• _WHAT YOU ARE ASKED TO DO_:
One part of the entries below is wanted: the lines from the one containing "-- ===== PRECONDITION" through the one containing "theorem char_le_nine (c". Write those out exactly and nothing else.
*** Block opens ***
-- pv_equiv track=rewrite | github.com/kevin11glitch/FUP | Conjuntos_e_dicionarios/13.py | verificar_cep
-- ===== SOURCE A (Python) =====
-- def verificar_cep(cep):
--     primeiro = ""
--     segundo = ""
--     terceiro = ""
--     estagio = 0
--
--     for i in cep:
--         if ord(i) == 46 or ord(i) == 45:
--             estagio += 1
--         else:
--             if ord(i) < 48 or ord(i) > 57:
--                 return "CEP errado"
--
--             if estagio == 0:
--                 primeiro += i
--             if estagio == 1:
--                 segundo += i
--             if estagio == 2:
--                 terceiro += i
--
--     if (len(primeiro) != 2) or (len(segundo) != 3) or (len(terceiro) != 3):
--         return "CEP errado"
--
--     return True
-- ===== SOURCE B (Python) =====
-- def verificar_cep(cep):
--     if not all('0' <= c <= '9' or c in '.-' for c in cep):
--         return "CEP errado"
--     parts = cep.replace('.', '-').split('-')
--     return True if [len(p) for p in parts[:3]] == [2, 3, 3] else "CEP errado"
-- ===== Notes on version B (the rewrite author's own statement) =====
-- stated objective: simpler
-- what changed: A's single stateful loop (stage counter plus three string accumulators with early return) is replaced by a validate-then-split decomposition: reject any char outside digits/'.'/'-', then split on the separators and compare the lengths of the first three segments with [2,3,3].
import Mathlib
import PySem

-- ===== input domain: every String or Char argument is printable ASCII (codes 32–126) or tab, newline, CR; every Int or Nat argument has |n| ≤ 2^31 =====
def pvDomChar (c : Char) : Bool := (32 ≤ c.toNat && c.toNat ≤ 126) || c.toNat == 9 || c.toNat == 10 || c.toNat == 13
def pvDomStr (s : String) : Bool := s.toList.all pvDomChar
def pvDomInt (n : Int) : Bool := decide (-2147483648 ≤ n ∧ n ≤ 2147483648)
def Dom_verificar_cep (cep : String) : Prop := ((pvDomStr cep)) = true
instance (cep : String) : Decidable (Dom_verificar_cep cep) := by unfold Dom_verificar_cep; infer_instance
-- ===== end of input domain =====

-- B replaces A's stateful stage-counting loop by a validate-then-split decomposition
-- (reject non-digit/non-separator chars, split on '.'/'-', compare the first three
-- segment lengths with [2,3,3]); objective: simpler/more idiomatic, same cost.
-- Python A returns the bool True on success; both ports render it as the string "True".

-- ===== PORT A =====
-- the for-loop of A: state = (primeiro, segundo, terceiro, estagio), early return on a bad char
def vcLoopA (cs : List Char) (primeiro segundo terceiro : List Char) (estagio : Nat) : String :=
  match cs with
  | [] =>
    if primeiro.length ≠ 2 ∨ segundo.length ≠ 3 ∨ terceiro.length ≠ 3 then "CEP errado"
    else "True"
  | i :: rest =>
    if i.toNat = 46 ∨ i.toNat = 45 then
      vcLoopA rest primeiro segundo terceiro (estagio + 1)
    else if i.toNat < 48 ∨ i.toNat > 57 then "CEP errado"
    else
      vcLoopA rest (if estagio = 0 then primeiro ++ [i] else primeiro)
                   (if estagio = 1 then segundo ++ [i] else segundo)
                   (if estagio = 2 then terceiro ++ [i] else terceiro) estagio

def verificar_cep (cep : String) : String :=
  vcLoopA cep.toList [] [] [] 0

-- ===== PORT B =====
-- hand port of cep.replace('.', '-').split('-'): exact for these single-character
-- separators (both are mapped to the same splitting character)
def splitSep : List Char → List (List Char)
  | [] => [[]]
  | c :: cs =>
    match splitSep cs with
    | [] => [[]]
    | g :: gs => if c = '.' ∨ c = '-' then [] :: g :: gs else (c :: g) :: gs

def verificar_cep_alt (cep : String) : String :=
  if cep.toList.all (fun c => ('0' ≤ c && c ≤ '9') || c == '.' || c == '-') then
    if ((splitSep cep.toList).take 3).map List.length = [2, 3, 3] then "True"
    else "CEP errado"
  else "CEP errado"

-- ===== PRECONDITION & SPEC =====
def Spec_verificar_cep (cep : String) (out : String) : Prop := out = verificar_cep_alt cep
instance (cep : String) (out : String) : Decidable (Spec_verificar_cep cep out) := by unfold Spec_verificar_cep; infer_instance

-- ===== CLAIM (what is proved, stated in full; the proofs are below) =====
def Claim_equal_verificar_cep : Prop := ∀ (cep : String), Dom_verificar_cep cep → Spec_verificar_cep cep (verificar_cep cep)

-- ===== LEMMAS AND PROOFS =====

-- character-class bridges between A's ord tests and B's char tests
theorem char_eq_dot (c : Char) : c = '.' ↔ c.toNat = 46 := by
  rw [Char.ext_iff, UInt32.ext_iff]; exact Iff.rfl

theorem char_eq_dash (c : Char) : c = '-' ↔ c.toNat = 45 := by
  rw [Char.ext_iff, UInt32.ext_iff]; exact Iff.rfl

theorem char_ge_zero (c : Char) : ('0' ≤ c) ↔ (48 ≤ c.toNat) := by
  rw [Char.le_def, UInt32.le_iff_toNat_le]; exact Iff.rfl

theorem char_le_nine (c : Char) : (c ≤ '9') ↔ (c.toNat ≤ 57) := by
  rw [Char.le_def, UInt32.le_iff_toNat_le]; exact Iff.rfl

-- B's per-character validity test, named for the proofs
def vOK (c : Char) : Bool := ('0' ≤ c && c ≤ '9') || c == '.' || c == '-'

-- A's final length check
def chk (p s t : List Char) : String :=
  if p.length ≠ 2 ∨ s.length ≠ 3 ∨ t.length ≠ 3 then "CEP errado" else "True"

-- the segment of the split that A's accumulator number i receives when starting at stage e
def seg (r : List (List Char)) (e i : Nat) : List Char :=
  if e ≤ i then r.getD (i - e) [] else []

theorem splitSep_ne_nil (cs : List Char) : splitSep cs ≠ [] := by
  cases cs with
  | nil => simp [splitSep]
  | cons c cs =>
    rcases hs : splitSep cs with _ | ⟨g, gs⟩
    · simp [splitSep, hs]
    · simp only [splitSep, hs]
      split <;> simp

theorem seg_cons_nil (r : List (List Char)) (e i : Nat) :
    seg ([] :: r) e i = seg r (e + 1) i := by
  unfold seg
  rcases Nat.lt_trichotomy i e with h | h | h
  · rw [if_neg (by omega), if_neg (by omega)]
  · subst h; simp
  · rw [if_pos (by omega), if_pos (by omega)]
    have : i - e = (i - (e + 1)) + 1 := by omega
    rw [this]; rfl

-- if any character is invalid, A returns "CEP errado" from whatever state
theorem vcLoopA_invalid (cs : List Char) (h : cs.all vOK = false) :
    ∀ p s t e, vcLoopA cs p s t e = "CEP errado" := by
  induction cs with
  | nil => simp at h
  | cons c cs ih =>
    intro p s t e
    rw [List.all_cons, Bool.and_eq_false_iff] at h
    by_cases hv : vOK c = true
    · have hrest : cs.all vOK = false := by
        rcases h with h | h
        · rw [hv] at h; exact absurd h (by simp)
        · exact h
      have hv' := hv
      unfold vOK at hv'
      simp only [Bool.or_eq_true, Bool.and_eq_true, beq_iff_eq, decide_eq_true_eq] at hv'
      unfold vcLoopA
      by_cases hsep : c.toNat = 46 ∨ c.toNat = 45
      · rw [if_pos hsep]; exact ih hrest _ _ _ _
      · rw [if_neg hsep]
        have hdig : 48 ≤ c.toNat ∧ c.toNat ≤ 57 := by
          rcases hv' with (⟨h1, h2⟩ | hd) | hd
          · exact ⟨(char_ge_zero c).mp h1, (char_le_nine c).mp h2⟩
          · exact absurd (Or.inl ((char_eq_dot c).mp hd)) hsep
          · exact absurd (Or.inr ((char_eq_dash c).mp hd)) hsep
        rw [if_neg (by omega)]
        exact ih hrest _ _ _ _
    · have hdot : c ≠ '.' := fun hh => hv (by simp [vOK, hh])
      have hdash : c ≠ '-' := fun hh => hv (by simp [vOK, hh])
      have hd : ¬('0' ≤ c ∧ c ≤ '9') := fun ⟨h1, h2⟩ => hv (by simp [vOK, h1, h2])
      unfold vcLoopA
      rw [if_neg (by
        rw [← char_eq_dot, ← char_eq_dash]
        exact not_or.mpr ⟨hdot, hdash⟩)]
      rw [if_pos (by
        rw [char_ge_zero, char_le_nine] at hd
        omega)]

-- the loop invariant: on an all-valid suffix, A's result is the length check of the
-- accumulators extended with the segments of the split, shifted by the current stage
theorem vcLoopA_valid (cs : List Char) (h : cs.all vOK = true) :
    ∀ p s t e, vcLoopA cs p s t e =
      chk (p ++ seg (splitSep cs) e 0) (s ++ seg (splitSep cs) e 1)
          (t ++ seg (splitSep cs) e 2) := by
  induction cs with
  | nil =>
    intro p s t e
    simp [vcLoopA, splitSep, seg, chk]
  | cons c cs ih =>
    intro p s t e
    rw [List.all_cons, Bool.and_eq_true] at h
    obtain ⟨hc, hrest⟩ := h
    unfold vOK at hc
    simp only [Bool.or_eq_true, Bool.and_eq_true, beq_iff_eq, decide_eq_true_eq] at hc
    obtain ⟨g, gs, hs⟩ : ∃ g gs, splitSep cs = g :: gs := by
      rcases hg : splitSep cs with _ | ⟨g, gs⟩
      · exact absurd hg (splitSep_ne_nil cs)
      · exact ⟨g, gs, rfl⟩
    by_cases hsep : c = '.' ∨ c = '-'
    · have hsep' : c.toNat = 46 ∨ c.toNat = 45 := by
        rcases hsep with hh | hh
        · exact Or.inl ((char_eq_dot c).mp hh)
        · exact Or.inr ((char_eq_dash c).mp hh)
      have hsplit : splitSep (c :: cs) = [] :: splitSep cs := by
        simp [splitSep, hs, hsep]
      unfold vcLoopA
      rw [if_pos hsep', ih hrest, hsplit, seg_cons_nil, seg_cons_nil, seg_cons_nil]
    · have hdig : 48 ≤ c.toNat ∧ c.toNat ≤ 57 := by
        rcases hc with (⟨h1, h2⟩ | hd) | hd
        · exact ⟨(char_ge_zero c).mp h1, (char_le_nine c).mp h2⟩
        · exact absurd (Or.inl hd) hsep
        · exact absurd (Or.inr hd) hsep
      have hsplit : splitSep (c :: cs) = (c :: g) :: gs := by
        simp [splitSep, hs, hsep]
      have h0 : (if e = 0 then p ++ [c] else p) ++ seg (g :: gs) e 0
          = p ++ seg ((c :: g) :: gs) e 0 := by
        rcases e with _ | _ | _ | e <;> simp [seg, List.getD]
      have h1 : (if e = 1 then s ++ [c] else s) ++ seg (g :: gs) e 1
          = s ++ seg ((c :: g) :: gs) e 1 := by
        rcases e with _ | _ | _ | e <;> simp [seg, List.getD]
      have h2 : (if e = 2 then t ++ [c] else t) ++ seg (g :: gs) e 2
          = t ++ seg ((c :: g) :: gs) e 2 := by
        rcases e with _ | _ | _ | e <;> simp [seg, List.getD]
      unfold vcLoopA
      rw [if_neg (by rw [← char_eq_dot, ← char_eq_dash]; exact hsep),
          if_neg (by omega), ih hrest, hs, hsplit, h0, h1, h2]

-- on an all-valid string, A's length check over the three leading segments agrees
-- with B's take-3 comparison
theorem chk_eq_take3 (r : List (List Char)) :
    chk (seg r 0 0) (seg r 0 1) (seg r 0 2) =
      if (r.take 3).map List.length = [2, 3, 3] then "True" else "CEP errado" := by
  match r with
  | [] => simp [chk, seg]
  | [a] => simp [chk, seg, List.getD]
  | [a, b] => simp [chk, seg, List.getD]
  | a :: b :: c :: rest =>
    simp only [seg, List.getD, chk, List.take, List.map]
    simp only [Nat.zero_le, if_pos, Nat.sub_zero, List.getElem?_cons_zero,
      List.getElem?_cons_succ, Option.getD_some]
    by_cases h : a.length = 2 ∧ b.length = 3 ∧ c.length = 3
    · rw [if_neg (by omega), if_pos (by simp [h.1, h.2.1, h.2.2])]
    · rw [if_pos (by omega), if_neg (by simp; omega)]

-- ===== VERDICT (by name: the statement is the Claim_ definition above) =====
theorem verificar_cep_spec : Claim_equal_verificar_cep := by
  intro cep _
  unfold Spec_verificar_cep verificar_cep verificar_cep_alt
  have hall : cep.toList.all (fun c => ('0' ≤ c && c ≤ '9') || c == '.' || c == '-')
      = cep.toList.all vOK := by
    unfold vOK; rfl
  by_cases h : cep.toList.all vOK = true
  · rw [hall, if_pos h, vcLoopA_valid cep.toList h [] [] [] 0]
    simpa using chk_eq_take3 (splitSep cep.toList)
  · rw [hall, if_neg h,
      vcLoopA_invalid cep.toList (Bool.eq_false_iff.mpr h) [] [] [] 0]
*** Block closes ***
• _TASK RESPONSE_:
-- ===== PRECONDITION & SPEC =====
def Spec_verificar_cep (cep : String) (out : String) : Prop := out = verificar_cep_alt cep
instance (cep : String) (out : String) : Decidable (Spec_verificar_cep cep out) := by unfold Spec_verificar_cep; infer_instance

-- ===== CLAIM (what is proved, stated in full; the proofs are below) =====
def Claim_equal_verificar_cep : Prop := ∀ (cep : String), Dom_verificar_cep cep → Spec_verificar_cep cep (verificar_cep cep)

-- ===== LEMMAS AND PROOFS =====

-- character-class bridges between A's ord tests and B's char tests
theorem char_eq_dot (c : Char) : c = '.' ↔ c.toNat = 46 := by
  rw [Char.ext_iff, UInt32.ext_iff]; exact Iff.rfl

theorem char_eq_dash (c : Char) : c = '-' ↔ c.toNat = 45 := by
  rw [Char.ext_iff, UInt32.ext_iff]; exact Iff.rfl

theorem char_ge_zero (c : Char) : ('0' ≤ c) ↔ (48 ≤ c.toNat) := by
  rw [Char.le_def, UInt32.le_iff_toNat_le]; exact Iff.rfl

theorem char_le_nine (c : Char) : (c ≤ '9') ↔ (c.toNat ≤ 57) := by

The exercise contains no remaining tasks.